Exercise objective:
Here are the records. Print them all exactly.

Stored data:
◆ ◆ ◆ ◆
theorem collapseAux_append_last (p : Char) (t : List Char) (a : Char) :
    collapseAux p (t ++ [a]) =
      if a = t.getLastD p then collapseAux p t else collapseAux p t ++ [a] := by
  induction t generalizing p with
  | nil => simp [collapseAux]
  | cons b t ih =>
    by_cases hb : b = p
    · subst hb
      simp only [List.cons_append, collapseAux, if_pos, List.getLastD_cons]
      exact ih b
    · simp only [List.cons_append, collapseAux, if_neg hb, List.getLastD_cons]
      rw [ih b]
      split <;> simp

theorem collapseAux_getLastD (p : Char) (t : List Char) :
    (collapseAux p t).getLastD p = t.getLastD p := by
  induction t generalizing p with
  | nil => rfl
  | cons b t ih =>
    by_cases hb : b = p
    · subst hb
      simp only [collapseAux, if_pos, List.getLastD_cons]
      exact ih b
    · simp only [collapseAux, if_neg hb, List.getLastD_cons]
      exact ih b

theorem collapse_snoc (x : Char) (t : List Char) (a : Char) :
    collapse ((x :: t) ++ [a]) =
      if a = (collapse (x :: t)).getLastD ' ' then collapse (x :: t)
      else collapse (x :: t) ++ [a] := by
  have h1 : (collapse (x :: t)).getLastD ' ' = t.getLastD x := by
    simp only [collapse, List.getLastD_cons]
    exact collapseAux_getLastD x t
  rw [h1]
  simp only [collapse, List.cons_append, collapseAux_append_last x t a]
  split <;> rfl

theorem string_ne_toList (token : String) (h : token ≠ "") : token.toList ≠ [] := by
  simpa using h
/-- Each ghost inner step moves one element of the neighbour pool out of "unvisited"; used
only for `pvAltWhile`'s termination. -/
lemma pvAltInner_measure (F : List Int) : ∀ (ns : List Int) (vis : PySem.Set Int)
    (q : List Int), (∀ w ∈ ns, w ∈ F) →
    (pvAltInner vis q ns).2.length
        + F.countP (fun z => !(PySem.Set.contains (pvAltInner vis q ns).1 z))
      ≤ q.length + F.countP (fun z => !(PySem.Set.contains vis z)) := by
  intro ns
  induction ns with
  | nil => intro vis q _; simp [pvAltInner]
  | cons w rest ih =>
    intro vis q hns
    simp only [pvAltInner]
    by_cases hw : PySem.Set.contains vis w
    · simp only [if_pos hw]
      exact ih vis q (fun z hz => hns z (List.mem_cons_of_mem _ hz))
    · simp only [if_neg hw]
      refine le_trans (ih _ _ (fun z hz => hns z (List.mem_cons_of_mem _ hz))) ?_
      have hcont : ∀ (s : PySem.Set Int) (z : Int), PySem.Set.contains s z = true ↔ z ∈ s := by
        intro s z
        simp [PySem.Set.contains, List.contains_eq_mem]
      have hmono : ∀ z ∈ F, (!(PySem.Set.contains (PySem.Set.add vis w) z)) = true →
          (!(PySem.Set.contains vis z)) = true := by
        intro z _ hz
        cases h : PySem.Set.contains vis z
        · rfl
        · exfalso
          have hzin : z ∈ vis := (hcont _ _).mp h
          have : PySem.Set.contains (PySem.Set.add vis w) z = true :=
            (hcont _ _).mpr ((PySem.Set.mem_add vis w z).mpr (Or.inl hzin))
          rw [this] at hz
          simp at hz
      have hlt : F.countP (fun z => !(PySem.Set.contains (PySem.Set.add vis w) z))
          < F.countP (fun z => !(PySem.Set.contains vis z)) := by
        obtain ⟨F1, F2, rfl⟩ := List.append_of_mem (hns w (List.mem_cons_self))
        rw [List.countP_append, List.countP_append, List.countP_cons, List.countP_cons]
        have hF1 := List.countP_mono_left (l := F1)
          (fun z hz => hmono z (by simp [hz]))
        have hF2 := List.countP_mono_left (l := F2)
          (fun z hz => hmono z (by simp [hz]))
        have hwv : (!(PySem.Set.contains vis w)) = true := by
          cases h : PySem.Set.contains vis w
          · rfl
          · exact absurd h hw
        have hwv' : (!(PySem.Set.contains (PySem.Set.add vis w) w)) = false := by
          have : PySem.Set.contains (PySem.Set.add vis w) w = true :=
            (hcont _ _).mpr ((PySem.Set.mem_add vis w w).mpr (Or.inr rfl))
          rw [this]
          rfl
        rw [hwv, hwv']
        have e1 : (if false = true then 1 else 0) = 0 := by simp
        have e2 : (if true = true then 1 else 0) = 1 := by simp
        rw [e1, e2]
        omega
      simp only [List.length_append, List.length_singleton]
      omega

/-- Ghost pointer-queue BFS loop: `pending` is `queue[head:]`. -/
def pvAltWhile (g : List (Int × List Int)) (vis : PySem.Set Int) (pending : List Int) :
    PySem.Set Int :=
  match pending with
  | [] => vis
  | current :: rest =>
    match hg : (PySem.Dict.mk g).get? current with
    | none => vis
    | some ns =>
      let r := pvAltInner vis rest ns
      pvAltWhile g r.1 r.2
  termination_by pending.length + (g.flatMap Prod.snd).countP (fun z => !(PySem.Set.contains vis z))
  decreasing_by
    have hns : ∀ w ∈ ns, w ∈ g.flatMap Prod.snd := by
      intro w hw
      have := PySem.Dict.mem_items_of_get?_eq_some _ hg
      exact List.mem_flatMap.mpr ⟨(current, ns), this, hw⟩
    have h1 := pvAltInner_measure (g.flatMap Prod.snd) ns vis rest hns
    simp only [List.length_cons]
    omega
◆ ◆ ◆ ◆
Your response:
theorem collapseAux_append_last (p : Char) (t : List Char) (a : Char) :
    collapseAux p (t ++ [a]) =
      if a = t.getLastD p then collapseAux p t else collapseAux p t ++ [a] := by
  induction t generalizing p with
  | nil => simp [collapseAux]
  | cons b t ih =>
    by_cases hb : b = p
    · subst hb
      simp only [List.cons_append, collapseAux, if_pos, List.getLastD_cons]
      exact ih b
    · simp only [List.cons_append, collapseAux, if_neg hb, List.getLastD_cons]
      rw [ih b]
      split <;> simp

theorem collapseAux_getLastD (p : Char) (t : List Char) :
    (collapseAux p t).getLastD p = t.getLastD p := by
  induction t generalizing p with
  | nil => rfl
  | cons b t ih =>
    by_cases hb : b = p
    · subst hb
      simp only [collapseAux, if_pos, List.getLastD_cons]
      exact ih b
    · simp only [collapseAux, if_neg hb, List.getLastD_cons]
      exact ih b

theorem collapse_snoc (x : Char) (t : List Char) (a : Char) :
    collapse ((x :: t) ++ [a]) =
      if a = (collapse (x :: t)).getLastD ' ' then collapse (x :: t)
      else collapse (x :: t) ++ [a] := by
  have h1 : (collapse (x :: t)).getLastD ' ' = t.getLastD x := by
    simp only [collapse, List.getLastD_cons]
    exact collapseAux_getLastD x t
  rw [h1]
  simp only [collapse, List.cons_append, collapseAux_append_last x t a]
  split <;> rfl

theorem string_ne_toList (token : String) (h : token ≠ "") : token.toList ≠ [] := by
  simpa using h
/-- Each ghost inner step moves one element of the neighbour pool out of "unvisited"; used
only for `pvAltWhile`'s termination. -/
lemma pvAltInner_measure (F : List Int) : ∀ (ns : List Int) (vis : PySem.Set Int)
    (q : List Int), (∀ w ∈ ns, w ∈ F) →
    (pvAltInner vis q ns).2.length
        + F.countP (fun z => !(PySem.Set.contains (pvAltInner vis q ns).1 z))
      ≤ q.length + F.countP (fun z => !(PySem.Set.contains vis z)) := by
  intro ns
  induction ns with
  | nil => intro vis q _; simp [pvAltInner]
  | cons w rest ih =>
    intro vis q hns
    simp only [pvAltInner]
    by_cases hw : PySem.Set.contains vis w
    · simp only [if_pos hw]
      exact ih vis q (fun z hz => hns z (List.mem_cons_of_mem _ hz))
    · simp only [if_neg hw]
      refine le_trans (ih _ _ (fun z hz => hns z (List.mem_cons_of_mem _ hz))) ?_
      have hcont : ∀ (s : PySem.Set Int) (z : Int), PySem.Set.contains s z = true ↔ z ∈ s := by
        intro s z
        simp [PySem.Set.contains, List.contains_eq_mem]
      have hmono : ∀ z ∈ F, (!(PySem.Set.contains (PySem.Set.add vis w) z)) = true →
          (!(PySem.Set.contains vis z)) = true := by
        intro z _ hz
        cases h : PySem.Set.contains vis z
        · rfl
        · exfalso
          have hzin : z ∈ vis := (hcont _ _).mp h
          have : PySem.Set.contains (PySem.Set.add vis w) z = true :=
            (hcont _ _).mpr ((PySem.Set.mem_add vis w z).mpr (Or.inl hzin))
          rw [this] at hz
          simp at hz
      have hlt : F.countP (fun z => !(PySem.Set.contains (PySem.Set.add vis w) z))
          < F.countP (fun z => !(PySem.Set.contains vis z)) := by
        obtain ⟨F1, F2, rfl⟩ := List.append_of_mem (hns w (List.mem_cons_self))
        rw [List.countP_append, List.countP_append, List.countP_cons, List.countP_cons]
        have hF1 := List.countP_mono_left (l := F1)
          (fun z hz => hmono z (by simp [hz]))
        have hF2 := List.countP_mono_left (l := F2)
          (fun z hz => hmono z (by simp [hz]))
        have hwv : (!(PySem.Set.contains vis w)) = true := by
          cases h : PySem.Set.contains vis w
          · rfl
          · exact absurd h hw
        have hwv' : (!(PySem.Set.contains (PySem.Set.add vis w) w)) = false := by
          have : PySem.Set.contains (PySem.Set.add vis w) w = true :=
            (hcont _ _).mpr ((PySem.Set.mem_add vis w w).mpr (Or.inr rfl))
          rw [this]
          rfl
        rw [hwv, hwv']
        have e1 : (if false = true then 1 else 0) = 0 := by simp
        have e2 : (if true = true then 1 else 0) = 1 := by simp
        rw [e1, e2]
        omega
      simp only [List.length_append, List.length_singleton]
      omega

/-- Ghost pointer-queue BFS loop: `pending` is `queue[head:]`. -/
def pvAltWhile (g : List (Int × List Int)) (vis : PySem.Set Int) (pending : List Int) :
    PySem.Set Int :=
  match pending with
  | [] => vis
  | current :: rest =>
    match hg : (PySem.Dict.mk g).get? current with
    | none => vis
    | some ns =>
      let r := pvAltInner vis rest ns
      pvAltWhile g r.1 r.2
  termination_by pending.length + (g.flatMap Prod.snd).countP (fun z => !(PySem.Set.contains vis z))
  decreasing_by
    have hns : ∀ w ∈ ns, w ∈ g.flatMap Prod.snd := by
      intro w hw
      have := PySem.Dict.mem_items_of_get?_eq_some _ hg
      exact List.mem_flatMap.mpr ⟨(current, ns), this, hw⟩
    have h1 := pvAltInner_measure (g.flatMap Prod.snd) ns vis rest hns
    simp only [List.length_cons]
    omega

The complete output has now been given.